Apesar de ter casa no bairro há 60 anos, só há seis é que mora efetivamente no Segundo Torrão, antes só vinha aos fins de semana e durante as férias. “Toda a vida fui serralheiro, tinha casa em Lisboa, na Rua da Bela Vista à Graça. Entrei em acordo com o senhorio, ele deu-me dinheiro, o prédio veio abaixo e eu e a minha mulher, que morreu há três anos, mudámo-nos para aqui”, revela, enquanto exibe o altar com imagens de santos e luzes de Natal que desde então manteve intocado no quarto do casal. “Todos os dias, quando acordo, acendo as luzes, só desligo quando me vou deitar.”
Garante que é feliz ali, longe da zona histórica de Lisboa que viu crescer e mudar com a chegada em massa de turistas estrangeiros — para abandonar o apartamento onde criou os dois filhos, revela, recebeu 15 mil euros; um T2 no condomínio de luxo entretanto construído no mesmo sítio está à venda por 560 mil. “O meu filho comprou uma vivenda, queria que eu fosse para lá morar, mas eu não quero! Aqui estou sempre a mexer, por isso é que ele tem barriga e eu não”, ri-se outra vez, enquanto vai explicando árvores e sementeiras. “Aqui tenho um limoeiro, esta é uma ameixoeira, ali estão alperces, tomates e do outro lado as cebolas, que já estão prontas para apanhar e pôr a secar.”
A viver numa casa com três quartos, sala, cozinha, casa de banho e sala de jantar, esta última acrescentada à construção original e coberta por um telhado de zinco que, nos meses de verão, alcança temperaturas dignas de sauna, terá mais espaço do que quaisquer outros moradores do Segundo Torrão.
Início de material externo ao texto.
-- pv_equiv track=rewrite | github.com/trishalmuthan/tjhsst-ai | unit1-search/Rush Hour/rushhour.py | getVertCars
-- ===== SOURCE A (Python) =====
-- def getVertCars(board):
--   carsVert = []
--   for rowNum in range(len(board)-1):
--     for colNum in range(len(board[0])):
--       if board[rowNum][colNum] == board[rowNum+1][colNum]:
--         length = 0
--         for storeRow in range(rowNum, len(board)):
--           if board[rowNum][colNum] == board[storeRow][colNum]:
--             length+=1
--           else:
--             break
--         carsVert.append((board[rowNum][colNum], False, rowNum, colNum, length))
--   carsVert = list(dict.fromkeys(carsVert))
--   seen = set()
--   finalCarsVert = [(a, b, c, d, e) for a, b, c, d, e in carsVert
--          if not (a in seen or seen.add(a))]
--   return finalCarsVert
-- ===== SOURCE B (Python) =====
-- def getVertCars(board):
--     R = len(board)
--     if R == 0:
--         return []
--     C = len(board[0])
--     # bottom-up DP: down[r][c] = length of the run of equal chars starting at (r, c) going down
--     down = [[1] * C for _ in range(R)]
--     for r in range(R - 2, -1, -1):
--         for c in range(C):
--             if board[r][c] == board[r + 1][c]:
--                 down[r][c] = down[r + 1][c] + 1
--     result = []
--     seen = set()
--     for r in range(R - 1):
--         for c in range(C):
--             ch = board[r][c]
--             if ch == board[r + 1][c] and ch not in seen:
--                 seen.add(ch)
--                 result.append((ch, False, r, c, down[r][c]))
--     return result
-- ===== Notes on version B (the rewrite author's own statement) =====
-- stated objective: faster
-- what changed: Replaces A's per-cell downward rescan plus two separate dedup/filter passes by a bottom-up DP table of downward run lengths and a single row-major pass keeping the first match per character.
import Mathlib
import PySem

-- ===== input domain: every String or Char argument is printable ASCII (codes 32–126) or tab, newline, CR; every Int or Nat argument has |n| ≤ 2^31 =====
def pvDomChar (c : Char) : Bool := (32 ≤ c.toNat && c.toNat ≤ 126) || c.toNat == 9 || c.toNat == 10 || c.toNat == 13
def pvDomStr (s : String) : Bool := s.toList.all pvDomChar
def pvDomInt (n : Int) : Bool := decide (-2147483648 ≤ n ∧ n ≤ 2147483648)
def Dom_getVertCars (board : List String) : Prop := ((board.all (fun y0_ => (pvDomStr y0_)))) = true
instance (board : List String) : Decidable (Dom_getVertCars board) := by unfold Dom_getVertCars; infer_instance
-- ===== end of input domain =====

-- B replaces the per-cell downward rescan and the two dedup passes by a bottom-up DP of
-- downward run lengths plus one row-major pass with a seen-set (asymptotically faster).

-- ===== PORT A =====
-- cell access board[r][c] (indices always in range under Pre_; default is irrelevant there)
def pvCell (g : List (List Char)) (r c : Nat) : Char := (g.getD r []).getD c ' '

-- A's inner 'for storeRow in range(rowNum, len(board))' loop with its break, on the rows from rowNum
def pvScanLen : List (List Char) → Char → Nat → Nat
  | [], _, _ => 0
  | row :: rest, ch, c => if row.getD c ' ' == ch then pvScanLen rest ch c + 1 else 0

def getVertCars (board : List String) : List (String × Bool × Int × Int × Int) :=
  let g := board.map String.toList
  let carsVert := (List.range (g.length - 1)).foldl (fun acc r =>
    (List.range (g.headD []).length).foldl (fun acc c =>
      if pvCell g r c == pvCell g (r+1) c then
        acc ++ [(String.mk [pvCell g r c], false, (r : Int), (c : Int),
                 (pvScanLen (g.drop r) (pvCell g r c) c : Int))]
      else acc) acc) []
  let dedup := carsVert.foldl (fun out t => if t ∈ out then out else out ++ [t])
    ([] : List (String × Bool × Int × Int × Int))
  (dedup.foldl (fun (p : List String × List (String × Bool × Int × Int × Int)) t =>
      if t.1 ∈ p.1 then p else (p.1 ++ [t.1], p.2 ++ [t])) ([], [])).2

-- ===== PORT B =====
-- bottom-up DP: down[r][c] = length of the run of equal chars starting at (r,c) going down
def pvBuildDown : List (List Char) → Nat → List (List Nat)
  | [], _ => []
  | [_row], C => [(List.range C).map (fun _ => (1 : Nat))]
  | row :: nrow :: rest, C =>
    let below := pvBuildDown (nrow :: rest) C
    ((List.range C).map (fun c =>
      if row.getD c ' ' == nrow.getD c ' ' then (below.headD []).getD c 1 + 1 else 1)) :: below

def getVertCars_alt (board : List String) : List (String × Bool × Int × Int × Int) :=
  let g := board.map String.toList
  if g.length = 0 then [] else
  let C := (g.headD []).length
  let down := pvBuildDown g C
  ((List.range (g.length - 1)).foldl
    (fun (p : List String × List (String × Bool × Int × Int × Int)) r =>
      (List.range C).foldl (fun p c =>
        if pvCell g r c == pvCell g (r+1) c ∧ String.mk [pvCell g r c] ∉ p.1 then
          (p.1 ++ [String.mk [pvCell g r c]],
           p.2 ++ [(String.mk [pvCell g r c], false, (r : Int), (c : Int),
                    ((down.getD r []).getD c 1 : Int))])
        else p) p) (([], []) : List String × List (String × Bool × Int × Int × Int))).2

-- ===== PRECONDITION & SPEC =====
-- Pre_ excludes exactly the ragged boards on which Python A raises IndexError
-- (a row shorter than row 0 is indexed at a column it does not have).
def Pre_getVertCars (board : List String) : Prop :=
  board.length ≤ 1 ∨ ∀ s ∈ board, (board.headD "").length ≤ s.length
instance (board : List String) : Decidable (Pre_getVertCars board) := by
  unfold Pre_getVertCars; infer_instance

def pvWitness_getVertCars : List String := ["AA", "AB"]

def Spec_getVertCars (board : List String) (out : List (String × Bool × Int × Int × Int)) : Prop := out = getVertCars_alt board
instance (board : List String) (out : List (String × Bool × Int × Int × Int)) : Decidable (Spec_getVertCars board out) := by unfold Spec_getVertCars; infer_instance

-- ===== CLAIM (what is proved, stated in full; the proofs are below) =====
def Claim_equal_getVertCars : Prop := ∀ (board : List String), Dom_getVertCars board → Pre_getVertCars board → Spec_getVertCars board (getVertCars board)

-- ===== LEMMAS AND PROOFS =====

-- the per-tuple step of the final "first per char" filters in both ports
def pvFFStep (p : List String × List (String × Bool × Int × Int × Int))
    (t : String × Bool × Int × Int × Int) : List String × List (String × Bool × Int × Int × Int) :=
  if t.1 ∈ p.1 then p else (p.1 ++ [t.1], p.2 ++ [t])

-- structural form of the "first per char" filter
def pvFF : List String → List (String × Bool × Int × Int × Int) → List (String × Bool × Int × Int × Int)
  | _, [] => []
  | seen, t :: l => if t.1 ∈ seen then pvFF seen l else t :: pvFF (seen ++ [t.1]) l

-- structural form of dict.fromkeys dedup
def pvDD : List (String × Bool × Int × Int × Int) → List (String × Bool × Int × Int × Int) → List (String × Bool × Int × Int × Int)
  | _, [] => []
  | out, t :: l => if t ∈ out then pvDD out l else t :: pvDD (out ++ [t]) l

-- the row-major list of vertical matches, parameterised by how the run length is computed
def pvGen (g : List (List Char)) (C : Nat) (lenF : Nat → Nat → Nat) : List (String × Bool × Int × Int × Int) :=
  (List.range (g.length - 1)).flatMap (fun r =>
    ((List.range C).filter (fun c => pvCell g r c == pvCell g (r+1) c)).map (fun c =>
      (String.mk [pvCell g r c], false, (r : Int), (c : Int), (lenF r c : Int))))

theorem pvFF_foldl (l : List (String × Bool × Int × Int × Int)) :
    ∀ (seen : List String) (res : List (String × Bool × Int × Int × Int)),
    l.foldl pvFFStep (seen, res) = (seen ++ (pvFF seen l).map (·.1), res ++ pvFF seen l) := by
  induction l with
  | nil => simp [pvFF]
  | cons t l ih =>
    intro seen res
    by_cases h : t.1 ∈ seen <;>
      simp [pvFFStep, pvFF, h, List.foldl_cons, ih, List.append_assoc]

theorem pvDD_foldl (l : List (String × Bool × Int × Int × Int)) :
    ∀ out, l.foldl (fun out t => if t ∈ out then out else out ++ [t]) out = out ++ pvDD out l := by
  induction l with
  | nil => simp [pvDD]
  | cons t l ih =>
    intro out
    by_cases h : t ∈ out <;> simp [pvDD, h, List.foldl_cons, ih, List.append_assoc]

theorem pvFF_pvDD (l : List (String × Bool × Int × Int × Int)) :
    ∀ (out : List (String × Bool × Int × Int × Int)) (seen : List String),
    (∀ t ∈ out, t.1 ∈ seen) → pvFF seen (pvDD out l) = pvFF seen l := by
  induction l with
  | nil => intro out seen _; rfl
  | cons t l ih =>
    intro out seen hinv
    by_cases ht : t ∈ out
    · simp only [pvDD, if_pos ht, pvFF, if_pos (hinv t ht)]
      exact ih out seen hinv
    · simp only [pvDD, if_neg ht, pvFF]
      by_cases hk : t.1 ∈ seen
      · rw [if_pos hk, if_pos hk]
        exact ih (out ++ [t]) seen (by
          intro u hu
          rcases List.mem_append.mp hu with h | h
          · exact hinv u h
          · simp at h; subst h; exact hk)
      · rw [if_neg hk, if_neg hk]
        congr 1
        exact ih (out ++ [t]) (seen ++ [t.1]) (by
          intro u hu
          rcases List.mem_append.mp hu with h | h
          · exact List.mem_append.mpr (Or.inl (hinv u h))
          · simp at h; subst h; simp)

-- head row of the DP table for a board with at least one row
def pvBuildDownHead (row : List Char) (rest : List (List Char)) (C : Nat) : List Nat :=
  match rest with
  | [] => (List.range C).map (fun _ => (1 : Nat))
  | nrow :: rest' =>
    (List.range C).map (fun c =>
      if row.getD c ' ' == nrow.getD c ' '
      then ((pvBuildDown (nrow :: rest') C).headD []).getD c 1 + 1 else 1)

theorem pvBuildDown_cons (row : List Char) (rest : List (List Char)) (C : Nat) :
    pvBuildDown (row :: rest) C = pvBuildDownHead row rest C :: pvBuildDown rest C := by
  cases rest <;> rfl

theorem pvDown_eq (g : List (List Char)) (C : Nat) :
    ∀ r c, r < g.length → c < C →
    ((pvBuildDown g C).getD r []).getD c 1 = pvScanLen (g.drop r) (pvCell g r c) c := by
  induction g with
  | nil => intro r c hr _; simp at hr
  | cons row rest ih =>
    intro r c hr hc
    cases r with
    | succ r' =>
      have hr' : r' < rest.length := by simpa using hr
      have h1 : pvBuildDown (row :: rest) C = pvBuildDownHead row rest C :: pvBuildDown rest C :=
        pvBuildDown_cons row rest C
      rw [h1, List.getD_cons_succ, List.drop_succ_cons]
      exact ih r' c hr' hc
    | zero =>
      rw [pvBuildDown_cons, List.getD_cons_zero, List.getD_eq_getElem?_getD]
      have hch : pvCell (row :: rest) 0 c = row.getD c ' ' := rfl
      cases rest with
      | nil =>
        simp only [pvBuildDownHead]
        rw [List.getElem?_map, List.getElem?_range hc]
        simp only [Option.map_some, Option.getD_some, List.drop_zero, hch,
          pvScanLen, beq_self_eq_true, if_true]
      | cons nrow rest' =>
        simp only [pvBuildDownHead]
        rw [List.getElem?_map, List.getElem?_range hc]
        simp only [Option.map_some, Option.getD_some, List.drop_zero, hch]
        have hih := ih 0 c (by simp) hc
        simp only [List.drop_zero] at hih
        have hch2 : pvCell (nrow :: rest') 0 c = nrow.getD c ' ' := rfl
        rw [hch2] at hih
        have hhead : (pvBuildDown (nrow :: rest') C).headD [] =
            (pvBuildDown (nrow :: rest') C).getD 0 [] := by
          cases h : pvBuildDown (nrow :: rest') C <;> rfl
        rw [hhead, hih]
        by_cases heq : row[c]?.getD ' ' = nrow[c]?.getD ' '
        · simp [pvScanLen, List.getD_eq_getElem?_getD, heq]
        · simp [pvScanLen, List.getD_eq_getElem?_getD, heq, Ne.symm heq]

theorem pvGen_congr (g : List (List Char)) (C : Nat) (f f' : Nat → Nat → Nat)
    (h : ∀ r c, r < g.length - 1 → c < C → f r c = f' r c) :
    pvGen g C f = pvGen g C f' := by
  unfold pvGen
  apply List.flatMap_congr
  intro r hr
  apply List.map_congr_left
  intro c hcf
  have hc : c < C := List.mem_range.mp (List.mem_filter.mp hcf).1
  rw [h r c (List.mem_range.mp hr) hc]

theorem pvGen_fold (g : List (List Char)) (C : Nat) (lenF : Nat → Nat → Nat) :
    (List.range (g.length - 1)).foldl (fun acc r =>
      (List.range C).foldl (fun acc c =>
        if pvCell g r c == pvCell g (r+1) c then
          acc ++ [(String.mk [pvCell g r c], false, (r : Int), (c : Int), (lenF r c : Int))]
        else acc) acc) [] = pvGen g C lenF := by
  have h1 : ∀ (acc : List (String × Bool × Int × Int × Int)) r, r ∈ List.range (g.length - 1) →
      (List.range C).foldl (fun acc c =>
        if pvCell g r c == pvCell g (r+1) c then
          acc ++ [(String.mk [pvCell g r c], false, (r : Int), (c : Int), (lenF r c : Int))]
        else acc) acc
      = acc ++ ((List.range C).filter (fun c => pvCell g r c == pvCell g (r+1) c)).map (fun c =>
          (String.mk [pvCell g r c], false, (r : Int), (c : Int), (lenF r c : Int))) := by
    intro acc r _
    exact PySem.List.foldl_append_if
      (p := fun c => pvCell g r c == pvCell g (r+1) c)
      (f := fun c => (String.mk [pvCell g r c], false, (r : Int), (c : Int), (lenF r c : Int)))
      (List.range C) acc
  rw [PySem.List.foldl_congr_mem (List.range (g.length - 1)) _
        (fun acc r => acc ++ ((List.range C).filter (fun c => pvCell g r c == pvCell g (r+1) c)).map
          (fun c => (String.mk [pvCell g r c], false, (r : Int), (c : Int), (lenF r c : Int)))) [] h1,
      PySem.List.foldl_append_eq_flatMap]
  rfl

theorem pvA_eq (board : List String) :
    getVertCars board = pvFF [] (pvGen (board.map String.toList) ((board.map String.toList).headD []).length
      (fun r c => pvScanLen ((board.map String.toList).drop r) (pvCell (board.map String.toList) r c) c)) := by
  unfold getVertCars
  simp only []
  rw [pvGen_fold, pvDD_foldl]
  have hstep : (fun (p : List String × List (String × Bool × Int × Int × Int)) t =>
      if t.1 ∈ p.1 then p else (p.1 ++ [t.1], p.2 ++ [t])) = pvFFStep := rfl
  rw [hstep, pvFF_foldl]
  rw [List.nil_append, List.nil_append]
  exact pvFF_pvDD _ [] [] (by simp)

theorem pvB_fold (g : List (List Char)) (C : Nat) (lenF : Nat → Nat → Nat)
    (init : List String × List (String × Bool × Int × Int × Int)) :
    (List.range (g.length - 1)).foldl
      (fun p r => (List.range C).foldl (fun p c =>
        if pvCell g r c == pvCell g (r+1) c ∧ String.mk [pvCell g r c] ∉ p.1 then
          (p.1 ++ [String.mk [pvCell g r c]],
           p.2 ++ [(String.mk [pvCell g r c], false, (r : Int), (c : Int), (lenF r c : Int))])
        else p) p) init
    = (pvGen g C lenF).foldl pvFFStep init := by
  unfold pvGen
  rw [List.foldl_flatMap]
  apply PySem.List.foldl_congr_mem
  intro p r _
  rw [List.foldl_map]
  rw [← PySem.List.foldl_if_eq_foldl_filter
        (fun c => pvCell g r c == pvCell g (r+1) c)
        (fun p c => pvFFStep p (String.mk [pvCell g r c], false, (r : Int), (c : Int), (lenF r c : Int)))]
  apply PySem.List.foldl_congr_mem
  intro q c _
  by_cases hcond : (pvCell g r c == pvCell g (r+1) c) = true
  · by_cases hmem : String.mk [pvCell g r c] ∈ q.1
    · rw [if_neg (by simp [hmem]), if_pos hcond, pvFFStep, if_pos hmem]
    · rw [if_pos ⟨hcond, hmem⟩, if_pos hcond, pvFFStep, if_neg hmem]
  · rw [if_neg (by simp [hcond]), if_neg hcond]

theorem pvB_eq (board : List String) (h : board ≠ []) :
    getVertCars_alt board = pvFF [] (pvGen (board.map String.toList) ((board.map String.toList).headD []).length
      (fun r c => ((pvBuildDown (board.map String.toList) ((board.map String.toList).headD []).length).getD r []).getD c 1)) := by
  unfold getVertCars_alt
  simp only []
  rw [if_neg (by simpa using h)]
  rw [pvB_fold]
  rw [pvFF_foldl]
  simp

-- ===== VERDICT (by name: the statement is the Claim_ definition above) =====
theorem getVertCars_spec : Claim_equal_getVertCars := by
  intro board _ _
  unfold Spec_getVertCars
  cases board with
  | nil => rfl
  | cons b bs =>
    rw [pvA_eq, pvB_eq (b :: bs) (by simp)]
    exact congrArg (pvFF [])
      (pvGen_congr _ _ _ _ (fun r c hr hc =>
        (pvDown_eq _ _ r c (Nat.lt_of_lt_of_le hr (Nat.sub_le _ _)) hc).symm))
Reformado, sozinho e sem grandes preocupações, destoa do conjunto e tem sido penalizado por isso — as desigualdades e a pobreza não a justificam, mas mantêm-se frequentemente próximas da criminalidade. “Já fui assaltado cinco vezes. Deitaram-me abaixo a porta da sala lá de trás; levaram-me o cilindro [termoacumulador]; o enxoval dos meus dois netos, que estão na Noruega; e 60 contos que tinha dentro de um macaco”, vai enumerando, como quem conta medalhas. No fim, encolhe os ombros: “Trabalhei muito a minha vida toda, não foi por isso que me deixaram mais pobre”.